Not all whistleblowing channels qualify under the Act. Here is how to tell the difference.

Why this decision is harder than it looks

The Protected Disclosures Act 2022 requires a qualifying internal reporting channel. What it does not do is specify exactly what that channel must look like in practice. The legal language - confidential, accessible, with acknowledgement and follow-up timelines - describes the outcomes the channel must deliver. It does not prescribe the technology or the mechanism.

This leaves HR Directors with a genuine decision to make. And that decision is complicated by the fact that several options that appear to qualify do not hold up under scrutiny - not legally, and not in terms of whether employees will actually trust and use them.

The options most organisations consider - and how they hold up

An HR email address or inbox

This is the most common first instinct, and it does not qualify. An email sent from a work account to an HR inbox is identifiable by sender. Even if HR commits to confidentiality, the employee knows - or suspects - that the email could be traced. The Act requires confidentiality to be structural, not promised. It also requires automated acknowledgement timelines and an audit trail that an email inbox cannot reliably provide.

A third-party phone hotline

Phone-based whistleblowing hotlines do technically qualify under the Act. They provide confidentiality and are operated by an independent third party. The problem is usage. Phone hotlines carry connotations - they feel serious, formal, and consequential in a way that makes employees hesitate to use them for anything below a severe threshold. The data on hotline usage consistently shows low volume, which means the channel is capturing a small fraction of the concerns it is supposed to surface. A compliant channel that nobody uses is compliance on paper only.

An annual survey with an anonymous option

This does not qualify. The Act requires a continuous channel, not a periodic one. An annual survey also does not provide the confidentiality, acknowledgement, or follow-up mechanisms the Act specifies. It was not designed for this purpose and cannot be retrofitted to serve it.

A suggestion box or general feedback form

Suggestion boxes - physical or digital - do not qualify. They typically have no confidentiality mechanism, no designated responsible person, no acknowledgement timeline, and no audit trail. They are also not trusted by employees for anything sensitive, which means they capture only the most innocuous feedback.

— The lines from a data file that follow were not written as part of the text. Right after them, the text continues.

-- pv_equiv track=rewrite | github.com/Mikko-Ihasalo/PrimenumberCode | Alkulukukoodi.py | B_count_Primes_nums
-- ===== SOURCE A (Python) =====
-- def B_count_Primes_nums(n):
--
--     ctr = 0
--
--     for num in range(11,n,6):
--         if num <= 1:
--             continue
--         for i in range(2, num):
--             if (num % i) == 0:
--                 break
--         else:
--             ctr += 1
--
--     return ctr
-- ===== SOURCE B (Python) =====
-- def B_count_Primes_nums(n):
--     def is_prime(num):
--         i = 2
--         while i * i <= num:
--             if num % i == 0:
--                 return False
--             i += 1
--         return True
--
--     return sum(1 for num in range(11, n, 6) if is_prime(num))
-- ===== Notes on version B (the rewrite author's own statement) =====
-- stated objective: faster
-- what changed: Trial division stops at sqrt(num) instead of scanning all divisors up to num, and the count is a generator-sum over a primality helper instead of a loop with continue/break/else.
import Mathlib
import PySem

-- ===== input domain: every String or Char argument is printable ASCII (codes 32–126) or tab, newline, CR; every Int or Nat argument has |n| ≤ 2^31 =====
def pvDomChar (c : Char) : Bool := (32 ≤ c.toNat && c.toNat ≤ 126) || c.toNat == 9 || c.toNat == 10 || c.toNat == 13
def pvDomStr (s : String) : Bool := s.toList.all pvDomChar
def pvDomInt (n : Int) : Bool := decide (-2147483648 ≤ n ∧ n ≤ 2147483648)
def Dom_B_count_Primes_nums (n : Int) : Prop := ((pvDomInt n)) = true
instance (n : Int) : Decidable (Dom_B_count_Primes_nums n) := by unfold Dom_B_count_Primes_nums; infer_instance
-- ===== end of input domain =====

-- B replaces A's full trial-division scan (all candidate divisors up to num) by trial
-- division stopping at sqrt(num), counted with a generator sum: asymptotically faster.

-- ===== PORT A =====
-- inner 'for i in range(2, num): if num % i == 0: break / else: ctr += 1':
-- the else-branch fires iff NO i in range(2, num) divides num, i.e. the `.any` below is false.
def B_count_Primes_nums (n : Int) : Int :=
  (PySem.List.pyRange 11 n 6).foldl
    (fun ctr num =>
      if num ≤ 1 then ctr
      else if (PySem.List.pyRange 2 num 1).any (fun i => PySem.Int.mod num i == 0) then ctr
      else ctr + 1) 0

-- ===== PORT B =====
-- 'i = 2; while i * i <= num: if num % i == 0: return False; i += 1; return True'
-- (the `2 ≤ i` conjunct in the guard is only a totality aid: every call has i ≥ 2,
--  and with 2 ≤ i the guard i*i ≤ num forces i < num, so num - i decreases)
def pvTrialDiv (num i : Int) : Bool :=
  if h : 2 ≤ i ∧ i * i ≤ num then
    if PySem.Int.mod num i == 0 then false
    else pvTrialDiv num (i + 1)
  else true
termination_by (num - i).toNat
decreasing_by
  have h2 : 2 * i ≤ i * i := by nlinarith [h.1]
  omega

-- 'sum(1 for num in range(11, n, 6) if is_prime(num))'
def B_count_Primes_nums_alt (n : Int) : Int :=
  ((PySem.List.pyRange 11 n 6).countP (fun num => pvTrialDiv num 2) : Nat)

-- ===== PRECONDITION & SPEC =====
def Spec_B_count_Primes_nums (n : Int) (out : Int) : Prop := out = B_count_Primes_nums_alt n
instance (n : Int) (out : Int) : Decidable (Spec_B_count_Primes_nums n out) := by unfold Spec_B_count_Primes_nums; infer_instance

-- ===== CLAIM (what is proved, stated in full; the proofs are below) =====
def Claim_equal_B_count_Primes_nums : Prop := ∀ (n : Int), Dom_B_count_Primes_nums n → Spec_B_count_Primes_nums n (B_count_Primes_nums n)

-- ===== LEMMAS AND PROOFS =====

-- B's while-loop returns true iff no divisor d >= i with d*d <= num remains to be tried.
theorem pvTrialDiv_eq_true_iff (num : Int) : ∀ i, 2 ≤ i →
    (pvTrialDiv num i = true ↔ ∀ d, i ≤ d → d * d ≤ num → ¬ d ∣ num) := by
  have main : ∀ k i, (num - i).toNat = k → 2 ≤ i →
      (pvTrialDiv num i = true ↔ ∀ d, i ≤ d → d * d ≤ num → ¬ d ∣ num) := by
    intro k
    induction k using Nat.strong_induction_on with
    | _ k ih =>
      intro i hk h2
      rw [pvTrialDiv]
      by_cases hg : 2 ≤ i ∧ i * i ≤ num
      · rw [dif_pos hg]
        by_cases hd : (PySem.Int.mod num i == 0) = true
        · have hdvd : i ∣ num := (PySem.Int.mod_eq_zero_iff_dvd num i).1 (by simpa using hd)
          simp only [hd, if_true]
          constructor
          · intro hfalse; exact absurd hfalse (by simp)
          · intro hall; exact absurd hdvd (hall i le_rfl hg.2)
        · have hlt : i < num := by nlinarith [hg.1, hg.2]
          rw [if_neg hd, ih (num - (i+1)).toNat (by omega) (i+1) rfl (by omega)]
          constructor
          · intro hall d hdi hdd
            rcases eq_or_lt_of_le hdi with heq | hlt'
            · subst heq
              exact fun hdvd => hd (by simpa using (PySem.Int.mod_eq_zero_iff_dvd num i).2 hdvd)
            · exact hall d (by omega) hdd
          · intro hall d hdi hdd; exact hall d (by omega) hdd
      · rw [dif_neg hg]
        constructor
        · intro _ d hdi hdd
          exfalso
          have hni : ¬ i * i ≤ num := fun hh => hg ⟨h2, hh⟩
          nlinarith
        · intro _; rfl
  intro i h2
  exact main (num - i).toNat i rfl h2

-- the core equivalence: a divisor in [2, num) exists iff one with d*d <= num exists
theorem pv_sqrt_bound (num : Int) (h : 2 ≤ num) :
    (∃ d, 2 ≤ d ∧ d < num ∧ d ∣ num) ↔ (∃ d, 2 ≤ d ∧ d * d ≤ num ∧ d ∣ num) := by
  constructor
  · rintro ⟨d, hd2, hdlt, e, he⟩
    by_cases hdd : d * d ≤ num
    · exact ⟨d, hd2, hdd, e, he⟩
    · push Not at hdd
      have hdpos : (0:Int) < d := by omega
      have hepos : (0:Int) < e := by nlinarith
      have he2 : 2 ≤ e := by nlinarith
      have hee : e * e ≤ num := by nlinarith
      exact ⟨e, he2, hee, d, by rw [he]; ring⟩
  · rintro ⟨d, hd2, hdd, hdvd⟩
    exact ⟨d, hd2, by nlinarith, hdvd⟩

-- per-element agreement of the two inner loops
theorem pv_inner_eq (num : Int) (h : 11 ≤ num) :
    (!(PySem.List.pyRange 2 num 1).any (fun i => PySem.Int.mod num i == 0)) =
      pvTrialDiv num 2 := by
  rw [Bool.eq_iff_iff]
  simp only [Bool.not_eq_true', Bool.eq_false_iff, Ne, pvTrialDiv_eq_true_iff num 2 (by norm_num)]
  have hA : ((PySem.List.pyRange 2 num 1).any (fun i => PySem.Int.mod num i == 0) = true) ↔
      ∃ d, 2 ≤ d ∧ d < num ∧ d ∣ num := by
    rw [List.any_eq_true]
    constructor
    · rintro ⟨i, hm, hi⟩
      obtain ⟨h1, h2⟩ := (PySem.List.mem_pyRange_one).1 hm
      exact ⟨i, h1, h2, (PySem.Int.mod_eq_zero_iff_dvd num i).1 (by simpa using hi)⟩
    · rintro ⟨d, h1, h2, h3⟩
      exact ⟨d, (PySem.List.mem_pyRange_one).2 ⟨h1, h2⟩,
        by simpa using (PySem.Int.mod_eq_zero_iff_dvd num d).2 h3⟩
  rw [hA, pv_sqrt_bound num (by omega)]
  push Not
  rfl

-- ===== VERDICT (by name: the statement is the Claim_ definition above) =====
theorem B_count_Primes_nums_spec : Claim_equal_B_count_Primes_nums := by
  intro n _
  unfold Spec_B_count_Primes_nums B_count_Primes_nums B_count_Primes_nums_alt
  have hmem : ∀ num ∈ PySem.List.pyRange 11 n 6, (11 : Int) ≤ num := by
    intro num hm
    exact ((PySem.List.mem_pyRange_iff_of_pos (by norm_num) num).1 hm).1
  rw [PySem.List.foldl_congr_mem _ _
      (fun ctr num => if (!(PySem.List.pyRange 2 num 1).any
          (fun i => PySem.Int.mod num i == 0)) = true then ctr + 1 else ctr) 0
      (by
        intro acc num hm
        have h11 := hmem num hm
        have : ¬ num ≤ 1 := by omega
        simp only [this, if_false]
        by_cases hany : (PySem.List.pyRange 2 num 1).any
            (fun i => PySem.Int.mod num i == 0) = true <;> simp [hany])]
  rw [PySem.List.foldl_count_if]
  rw [List.countP_congr (fun num hm => by
    rw [pv_inner_eq num (hmem num hm)])]
  simp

The five criteria that actually matter

When evaluating any internal reporting channel against the requirements of the Act - and against the practical question of whether employees will use it - five criteria determine whether it will do the job:

• Structural anonymity, not promised anonymity. Employees should be able to verify for themselves that their submission cannot be traced. This means no login, no cookies tied to identity, no IP logging, and no routing through the organisation's own systems. A policy statement promising confidentiality is not the same thing.
• Independence from the employer's IT infrastructure. If the channel is hosted on the organisation's own servers, administered by its IT team, or accessed through corporate credentials, employees will - rationally - assume the employer can see what is submitted. Independence needs to be structural and verifiable.
• Automated acknowledgement and follow-up tracking. The Act requires written acknowledgement within seven days and follow-up within three months. These need to be logged and auditable, not managed manually through an email inbox that might miss something.
• A designated responsible person with a clear process. Disclosures need to go to a specific, named individual or function. The channel needs to route submissions appropriately and track what has been done with them.
• Accessibility without friction. The channel must be accessible to all employees without requiring account creation, app download, or technical knowledge. The lower the barrier, the higher the usage - and usage is what makes the channel valuable rather than merely compliant.

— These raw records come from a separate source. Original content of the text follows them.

-- pv_equiv track=rewrite | github.com/mrqht9/Moj-Agentic-AI | app/x/loginx2026/x_auth/castle.py | arr_to_16bits
-- ===== SOURCE A (Python) =====
-- def arr_to_16bits(arr):
--     bits = list(map(lambda x: int(bool(x)), arr[:16]))
--     if len(bits) < 16:
--         bits += [0] * (16 - len(bits))
--     value = 0
--     for bit in bits:
--         value = (value << 1) | bit
--     return value
-- ===== SOURCE B (Python) =====
-- def arr_to_16bits(arr):
--     return sum(32768 >> i for i, x in enumerate(arr[:16]) if x)
-- ===== Notes on version B (the rewrite author's own statement) =====
-- stated objective: simpler
-- what changed: Replaces the padded 0/1 list plus shift-and-or accumulator loop with a one-line sum of fixed positional weights 32768 >> i over the truthy entries of arr[:16]; no padding and no running accumulator transformation is needed.
import Mathlib
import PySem

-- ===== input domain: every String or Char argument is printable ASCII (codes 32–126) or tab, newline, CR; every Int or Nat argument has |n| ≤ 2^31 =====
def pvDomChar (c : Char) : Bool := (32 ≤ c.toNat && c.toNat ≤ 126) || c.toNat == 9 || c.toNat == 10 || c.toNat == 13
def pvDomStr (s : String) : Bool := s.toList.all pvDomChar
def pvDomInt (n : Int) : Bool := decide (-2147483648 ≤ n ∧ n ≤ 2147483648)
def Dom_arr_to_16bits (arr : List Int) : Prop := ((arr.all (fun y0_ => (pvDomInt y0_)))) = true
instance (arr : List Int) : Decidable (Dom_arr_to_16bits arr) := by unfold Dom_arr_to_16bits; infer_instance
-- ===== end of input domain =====

-- B replaces A's padded 0/1 list and shift-and-or accumulator loop by a plain sum of
-- fixed positional weights 32768 >> i over the truthy entries of arr[:16] (simpler; same cost).

-- ===== PORT A =====
-- bits = list(map(lambda x: int(bool(x)), arr[:16])); pad with zeros to length 16; then
-- value = 0; for bit in bits: value = (value << 1) | bit
def arr_to_16bits (arr : List Int) : Int :=
  let bits0 : List Int := (PySem.List.slice arr none (some 16)).map (fun x => if x ≠ 0 then 1 else 0)
  let bits : List Int :=
    if bits0.length < 16 then bits0 ++ List.replicate (16 - bits0.length) 0 else bits0
  bits.foldl (fun (value : Int) (bit : Int) => PySem.Int.bor (value <<< (1 : Nat)) bit) 0

-- ===== PORT B =====
-- return sum(32768 >> i for i, x in enumerate(arr[:16]) if x)
-- p.1 comes from enumerate(…, 0), hence p.1 ≥ 0 and `.toNat` is exact for Python's `32768 >> i`
def arr_to_16bits_alt (arr : List Int) : Int :=
  (PySem.List.enumerate (PySem.List.slice arr none (some 16)) 0).foldl
    (fun (acc : Int) (p : Int × Int) => if p.2 ≠ 0 then acc + ((32768 : Int) >>> p.1.toNat) else acc) 0

-- ===== PRECONDITION & SPEC =====
def Spec_arr_to_16bits (arr : List Int) (out : Int) : Prop := out = arr_to_16bits_alt arr
instance (arr : List Int) (out : Int) : Decidable (Spec_arr_to_16bits arr out) := by unfold Spec_arr_to_16bits; infer_instance

-- ===== CLAIM (what is proved, stated in full; the proofs are below) =====
def Claim_equal_arr_to_16bits : Prop := ∀ (arr : List Int), Dom_arr_to_16bits arr → Spec_arr_to_16bits arr (arr_to_16bits arr)

-- ===== LEMMAS AND PROOFS =====

-- A's loop step on a nonnegative accumulator and a 0/1 bit is "double and add the bit".
lemma stepA_cast (m : Nat) (b : Int) :
    PySem.Int.bor (((m : Nat) : Int) <<< (1 : Nat)) (if b ≠ 0 then (1:Int) else 0)
    = (((2*m + (if b ≠ 0 then 1 else 0) : Nat)) : Int) := by
  have hsh : ((m : Int) <<< (1 : Nat)) = ((m <<< 1 : Nat) : Int) := rfl
  rw [hsh, Nat.shiftLeft_eq]
  by_cases hb : b = 0
  · simp [hb, Nat.mul_comm]
  · simp only [ne_eq, hb, not_false_eq_true, if_true]
    have h1 : PySem.Int.bor ((m * 2^1 : Nat) : Int) ((1:Nat) : Int) = (((m * 2^1) ||| 1 : Nat) : Int) :=
      PySem.Int.bor_natCast _ _
    have h2 : 2*m ||| 1 = 2*m+1 := by
      have h := Nat.bitwise_bit (f := or) (a := false) (m := m) (b := true) (n := 0)
      simp [Nat.bit] at h
      simpa [Nat.lor, two_mul, Nat.mul_comm] using h
    norm_num at h1 ⊢
    rw [Nat.mul_comm] at h1
    rw [h1, h2]
    push_cast; ring

lemma stepA_zero (m : Nat) :
    PySem.Int.bor (((m : Nat) : Int) <<< (1 : Nat)) (0 : Int) = (((2*m : Nat)) : Int) := by
  have := stepA_cast m 0
  simpa using this

lemma shift_weight (k : Nat) (h : k ≤ 15) :
    ((32768 : Int) >>> k) = ((2^(15-k) : Nat) : Int) := by
  show ((32768 >>> k : Nat) : Int) = _
  have h32 : (32768 : Nat) = 2^15 := by norm_num
  rw [Nat.shiftRight_eq_div_pow, h32, Nat.pow_div h (by norm_num)]

-- folding A's step over trailing zero bits multiplies the accumulator by 2^n
lemma pad_zeros (n : Nat) : ∀ (m : Nat),
    List.foldl (fun (value : Int) (bit : Int) => PySem.Int.bor (value <<< (1 : Nat)) bit)
      ((m : Nat) : Int) (List.replicate n (0 : Int)) = ((m * 2^n : Nat) : Int) := by
  induction n with
  | zero => intro m; simp
  | succ n ih =>
    intro m
    rw [List.replicate_succ, List.foldl_cons]
    simp only [stepA_zero]
    rw [ih (2*m)]
    congr 1
    ring

-- the bridge: A's fold over the 0/1 list of l padded to 16 bits, started at ↑m with i bits
-- already consumed, equals B's weighted sum started at ↑m * 2^(16-i) over enumerate l i.
lemma foldAB (l : List Int) : ∀ (i m : Nat), i + l.length ≤ 16 →
    List.foldl (fun (value : Int) (bit : Int) => PySem.Int.bor (value <<< (1 : Nat)) bit)
      ((m : Nat) : Int)
      (l.map (fun x => if x ≠ 0 then (1:Int) else 0) ++ List.replicate (16 - (i + l.length)) 0)
    = List.foldl (fun (acc : Int) (p : Int × Int) =>
          if p.2 ≠ 0 then acc + ((32768 : Int) >>> p.1.toNat) else acc)
        (((m : Nat) : Int) * 2^(16 - i)) (PySem.List.enumerate l ((i : Nat) : Int)) := by
  induction l with
  | nil =>
    intro i m _
    simp only [List.map_nil, List.nil_append, PySem.List.enumerate_nil, List.foldl_nil,
      List.length_nil, Nat.add_zero]
    rw [pad_zeros]
    push_cast; ring
  | cons b t ih =>
    intro i m h
    have h15 : i ≤ 15 := by simp at h; omega
    rw [List.map_cons, List.cons_append, List.foldl_cons,
        PySem.List.enumerate_cons, List.foldl_cons]
    simp only [stepA_cast]
    have harg : (16 : Nat) - (i + (b :: t).length) = 16 - ((i+1) + t.length) := by
      simp; omega
    rw [harg]
    have hih := ih (i+1) (2*m + (if b ≠ 0 then 1 else 0)) (by simp at h ⊢; omega)
    push_cast at hih ⊢
    rw [hih]
    congr 1
    by_cases hb : b = 0
    · simp only [hb, ne_eq, not_true_eq_false, if_false]
      have e : 16 - i = (16 - (i+1)) + 1 := by omega
      simp only [e]; push_cast; ring
    · simp only [ne_eq, hb, not_false_eq_true, if_true]
      rw [Int.toNat_natCast, shift_weight i h15]
      have e : 16 - i = (15 - i) + 1 := by omega
      simp only [e]; push_cast; ring

-- ===== VERDICT (by name: the statement is the Claim_ definition above) =====
theorem arr_to_16bits_spec : Claim_equal_arr_to_16bits := by
  intro arr _
  unfold Spec_arr_to_16bits arr_to_16bits arr_to_16bits_alt
  have hsl : PySem.List.slice arr none (some 16) = arr.take 16 := by
    rw [PySem.List.slice_to arr (b := 16) (by norm_num)]
    rfl
  set l := arr.take 16 with hl
  have hlen : l.length ≤ 16 := by simp [hl]
  have hbits :
      (if (l.map (fun x => if x ≠ 0 then (1:Int) else 0)).length < 16 then
         l.map (fun x => if x ≠ 0 then (1:Int) else 0) ++
           List.replicate (16 - (l.map (fun x => if x ≠ 0 then (1:Int) else 0)).length) 0
       else l.map (fun x => if x ≠ 0 then (1:Int) else 0))
      = l.map (fun x => if x ≠ 0 then (1:Int) else 0) ++ List.replicate (16 - l.length) 0 := by
    simp only [List.length_map]
    split_ifs with hlt
    · rfl
    · have : 16 - l.length = 0 := by omega
      rw [this, List.replicate_zero, List.append_nil]
  simp only [hsl]
  rw [hbits]
  have := foldAB l 0 0 (by simpa using hlen)
  simpa using this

What to look for in a digital channel

Digital channels - web-based portals, QR code systems, intranet widgets - are increasingly the preferred approach for organisations looking to meet the Act's requirements while providing something employees will actually use. The key questions when evaluating any digital option:

• Is it hosted independently of the organisation's own infrastructure?
• Does it require any form of login or authentication that could link a submission to an individual?
• Does it log IP addresses or set persistent cookies?
• Does it automatically generate acknowledgement records?
• Does it provide a dashboard or audit trail that HR can access without being able to identify the submitter?
• Is it accessible via mobile without app download?
• Can it be accessed through a QR code as well as a URL, to reach employees who are not at a desk?

A channel that answers yes to all of these questions - and that has been designed from the start with both legal compliance and employee trust in mind - is the practical definition of what the Act intends when it requires a formal internal reporting channel.

The compliance floor versus the useful channel

The Act sets a floor. Meeting that floor is necessary. But the organisations that get the most value from their internal reporting channel are the ones that go beyond it - that treat the channel not as a compliance obligation but as a genuine intelligence tool. A channel that employees trust enough to use regularly surfaces concerns before they become crises, manager problems before they cause attrition, and strategic blind spots before they become expensive decisions.

The choice of channel is, ultimately, a decision about what kind of information your organisation is willing to hear - and how early you want to hear it.